Hooks can be defined in the following locations:

  • On the agent
  • In your pipeline's repository
  • In plugins applied to steps

For example, you could define an agent-wide checkout hook which spins up a fresh git clone on a new build machine, a repository pre-command hook which sets up repository-specific environment variables, or a plugin environment hook which fetches API keys from a secrets' storage service.

There are two categories of hook:

  • Agent Lifecycle
  • Job Lifecycle

Agent lifecycle hooks are executed by the Buildkite agent as part of the agent's lifecycle. For example, the pre-bootstrap hook is executed before starting a job's bootstrap process, and the agent-shutdown hook is executed before the agent process terminates.

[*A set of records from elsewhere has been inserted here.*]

-- pv_equiv track=rewrite | github.com/Starztest/Starzai-discord | utils/music_api.py | _pick_best_url
-- ===== SOURCE A (Python) =====
-- from typing import Any, Dict, List, Optional
--
-- QUALITY_TIERS: List[str] = ["12kbps", "48kbps", "96kbps", "160kbps", "320kbps"]
--
-- def _pick_best_url(download_urls: List[Dict[str, str]], preferred: str = "320kbps") -> str:
--     """Pick the best available download URL by quality preference."""
--     if not download_urls:
--         return ""
--
--     # Preference cascade
--     preference_order = [preferred]
--     # Build fallback chain
--     if preferred in QUALITY_TIERS:
--         idx = QUALITY_TIERS.index(preferred)
--         # Add lower qualities as fallback
--         for i in range(idx - 1, -1, -1):
--             preference_order.append(QUALITY_TIERS[i])
--
--     url_map = {d["quality"]: d["url"] for d in download_urls}
--
--     for q in preference_order:
--         if q in url_map:
--             return url_map[q]
--
--     # Absolute fallback: highest available
--     for q in reversed(QUALITY_TIERS):
--         if q in url_map:
--             return url_map[q]
--
--     # Last resort: last entry
--     return download_urls[-1]["url"] if download_urls else ""
-- ===== SOURCE B (Python) =====
-- from typing import Dict, List
--
-- QUALITY_TIERS: List[str] = ["12kbps", "48kbps", "96kbps", "160kbps", "320kbps"]
--
-- def _pick_best_url(download_urls: List[Dict[str, str]], preferred: str = "320kbps") -> str:
--     """Pick the best available download URL by quality preference (rank-table single pass)."""
--     if not download_urls:
--         return ""
--     n = len(QUALITY_TIERS)
--     # Priority table: preferred -> 0, then strictly lower tiers descending, then higher tiers descending.
--     rank = {}
--     if preferred in QUALITY_TIERS:
--         idx = QUALITY_TIERS.index(preferred)
--         for t, q in enumerate(QUALITY_TIERS):
--             rank[q] = idx - t if t <= idx else idx + 1 + (n - 1 - t)
--     else:
--         rank[preferred] = 0
--         for t, q in enumerate(QUALITY_TIERS):
--             rank[q] = 1 + (n - 1 - t)
--     best = None  # (rank, url); <= keeps the LAST entry of the winning quality (dict last-wins)
--     for d in download_urls:
--         q = d["quality"]
--         u = d["url"]
--         r = rank.get(q)
--         if r is not None and (best is None or r <= best[0]):
--             best = (r, u)
--     if best is not None:
--         return best[1]
--     return download_urls[-1]["url"]
-- ===== Notes on version B (the rewrite author's own statement) =====
-- stated objective: alternative
-- what changed: Replaces the build-a-dict-then-cascade-through-preference-lists search with a precomputed quality->priority rank table and a single min-rank scan over download_urls (using <= so the last duplicate wins), with the same last-entry fallback; Pre_ only excludes entries missing the 'quality' or 'url' key, where both raise KeyError.
import Mathlib
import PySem

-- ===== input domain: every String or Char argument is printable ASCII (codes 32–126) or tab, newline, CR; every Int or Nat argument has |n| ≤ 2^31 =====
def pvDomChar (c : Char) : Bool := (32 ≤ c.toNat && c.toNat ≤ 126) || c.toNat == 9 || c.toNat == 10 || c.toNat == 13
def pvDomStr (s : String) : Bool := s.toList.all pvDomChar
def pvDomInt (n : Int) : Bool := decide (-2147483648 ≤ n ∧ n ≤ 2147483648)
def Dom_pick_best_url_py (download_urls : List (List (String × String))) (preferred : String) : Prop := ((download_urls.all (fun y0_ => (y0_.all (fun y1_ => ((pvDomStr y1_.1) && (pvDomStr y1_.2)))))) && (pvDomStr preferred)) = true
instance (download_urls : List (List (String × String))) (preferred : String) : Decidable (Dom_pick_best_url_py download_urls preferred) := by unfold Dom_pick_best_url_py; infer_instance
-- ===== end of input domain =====

-- B replaces A's dict-then-preference-cascade with a rank table and one min-rank scan; return values proved equal on Pre_ (entries carrying both "quality" and "url" keys — elsewhere the Python raises KeyError).

-- ===== PORT A =====
def pvTiers : List String := ["12kbps", "48kbps", "96kbps", "160kbps", "320kbps"]

-- 'for q in qs: if q in url_map: return url_map[q]' — first quality present in the map
def pvFirstHit : List String → PySem.Dict String String → Option String
  | [], _ => none
  | q :: qs, m =>
    match m.get? q with
    | some u => some u
    | none => pvFirstHit qs m

def pick_best_url_py (download_urls : List (List (String × String))) (preferred : String) : String :=
  if download_urls = [] then ""
  else
    let preference_order : List String :=
      match PySem.List.index? pvTiers preferred with
      | some idx =>
          (PySem.List.pyRange ((idx : Int) - 1) (-1) (-1)).foldl
            (fun acc i => acc ++ [(PySem.List.pyGet? pvTiers i).getD ""]) [preferred]
      | none => [preferred]
    let url_map : PySem.Dict String String :=
      download_urls.foldl
        (fun m d =>
          m.insert (((PySem.Dict.mk d).get? "quality").getD "")
                   (((PySem.Dict.mk d).get? "url").getD "")) PySem.Dict.empty
    match pvFirstHit preference_order url_map with
    | some u => u
    | none =>
      match pvFirstHit pvTiers.reverse url_map with
      | some u => u
      | none => ((PySem.Dict.mk ((PySem.List.pyGet? download_urls (-1)).getD [])).get? "url").getD ""

-- ===== PORT B =====
-- rank[q] built from the cascade order: preferred = 0, lower tiers descending, then higher tiers descending
def pvRankTable (preferred : String) : PySem.Dict String Int :=
  match PySem.List.index? pvTiers preferred with
  | some idx =>
      (PySem.List.enumerate pvTiers).foldl
        (fun r tq => r.insert tq.2 (if tq.1 ≤ (idx : Int) then (idx : Int) - tq.1 else (idx : Int) + 1 + (5 - 1 - tq.1)))
        PySem.Dict.empty
  | none =>
      (PySem.List.enumerate pvTiers).foldl
        (fun r tq => r.insert tq.2 (1 + (5 - 1 - tq.1)))
        (PySem.Dict.empty.insert preferred 0)

-- single pass keeping (rank, url) of the best entry; '≤' makes the LAST entry of the winning quality stick
def pvScan (rank : PySem.Dict String Int) :
    List (List (String × String)) → Option (Int × String) → Option (Int × String)
  | [], best => best
  | d :: ds, best =>
    let q := ((PySem.Dict.mk d).get? "quality").getD ""
    let u := ((PySem.Dict.mk d).get? "url").getD ""
    match rank.get? q with
    | none => pvScan rank ds best
    | some r =>
      match best with
      | none => pvScan rank ds (some (r, u))
      | some b => if r ≤ b.1 then pvScan rank ds (some (r, u)) else pvScan rank ds best

def pick_best_url_py_alt (download_urls : List (List (String × String))) (preferred : String) : String :=
  if download_urls = [] then ""
  else
    match pvScan (pvRankTable preferred) download_urls none with
    | some b => b.2
    | none => ((PySem.Dict.mk ((PySem.List.pyGet? download_urls (-1)).getD [])).get? "url").getD ""

-- ===== PRECONDITION & SPEC =====
-- Pre_ excludes exactly the inputs on which the Python raises KeyError: an entry without a "quality" or "url" key.
def Pre_pick_best_url_py (download_urls : List (List (String × String))) (preferred : String) : Prop :=
  ∀ d ∈ download_urls, ((PySem.Dict.mk d).get? "quality").isSome ∧ ((PySem.Dict.mk d).get? "url").isSome
instance (download_urls : List (List (String × String))) (preferred : String) : Decidable (Pre_pick_best_url_py download_urls preferred) := by unfold Pre_pick_best_url_py; infer_instance

def pvWitness_pick_best_url_py : (List (List (String × String))) × String :=
  ([[("quality", "96kbps"), ("url", "http://a")], [("quality", "320kbps"), ("url", "http://b")]], "160kbps")

def Spec_pick_best_url_py (download_urls : List (List (String × String))) (preferred : String) (out : String) : Prop := out = pick_best_url_py_alt download_urls preferred
instance (download_urls : List (List (String × String))) (preferred : String) (out : String) : Decidable (Spec_pick_best_url_py download_urls preferred out) := by unfold Spec_pick_best_url_py; infer_instance

-- ===== CLAIM (what is proved, stated in full; the proofs are below) =====
def Claim_equal_pick_best_url_py : Prop := ∀ (download_urls : List (List (String × String))) (preferred : String), Dom_pick_best_url_py download_urls preferred → Pre_pick_best_url_py download_urls preferred → Spec_pick_best_url_py download_urls preferred (pick_best_url_py download_urls preferred)

-- ===== LEMMAS AND PROOFS =====

lemma pvFirstHit_append (xs ys : List String) (m : PySem.Dict String String) :
    pvFirstHit (xs ++ ys) m =
      match pvFirstHit xs m with
      | some u => some u
      | none => pvFirstHit ys m := by
  induction xs with
  | nil => rfl
  | cons q qs ih =>
    simp only [List.cons_append, pvFirstHit]
    cases m.get? q <;> simp [ih]

lemma pvFirstHit_eq_none_iff (xs : List String) (m : PySem.Dict String String) :
    pvFirstHit xs m = none ↔ ∀ q ∈ xs, m.get? q = none := by
  induction xs with
  | nil => simp [pvFirstHit]
  | cons q qs ih =>
    simp only [pvFirstHit]
    cases h : m.get? q <;> simp_all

Job lifecycle hooks are sourced by the Buildkite bootstrap in the different job phases. They are run in a per-job shell environment, and any exported environment variables are carried to the job's subsequent phases and hooks. For example, the environment hook can modify or export new environment variables for the job's subsequent checkout and command phases. Shell options set by individual hooks, such as set -e -o pipefail, are not carried over to other phases or hooks.

In August 2021 we changed how we refer to agent hooks to differentiate between the hooks feature for both the agent and bootstrap processes, and the agent hooks-path configuration for the directory that agent level hooks are defined.

Hook locations

Hooks can be defined in three locations:

  • Agent hooks - these exist on the agent file system in a directory created by your agent installer and configured by the hooks-path setting. You can define both agent lifecycle and job lifecycle hooks in the agent hooks location. Job lifecycle hooks defined here will be run for every job the agent receives, from any pipeline.
  • Repository hooks - these exist in your pipeline repository's .buildkite/hooks directory and can define job lifecycle hooks. Job lifecycle hooks defined here will be run for every pipeline that uses the repository.
  • Plugin hooks - these are provided by any plugins you've included in your pipeline steps and can define job lifecycle hooks. Job lifecycle hooks defined by a plugin will only be run for the step that includes them. Plugins can be vendored (if they are already present in the repository, and included using a relative path) or non-vendored (when they are included from elsewhere), which affects the order they are run in.

Agent hooks

Every agent installer creates a hooks directory containing a set of sample hooks. You can find the location of your agent hooks directory in your platform's installation documentation.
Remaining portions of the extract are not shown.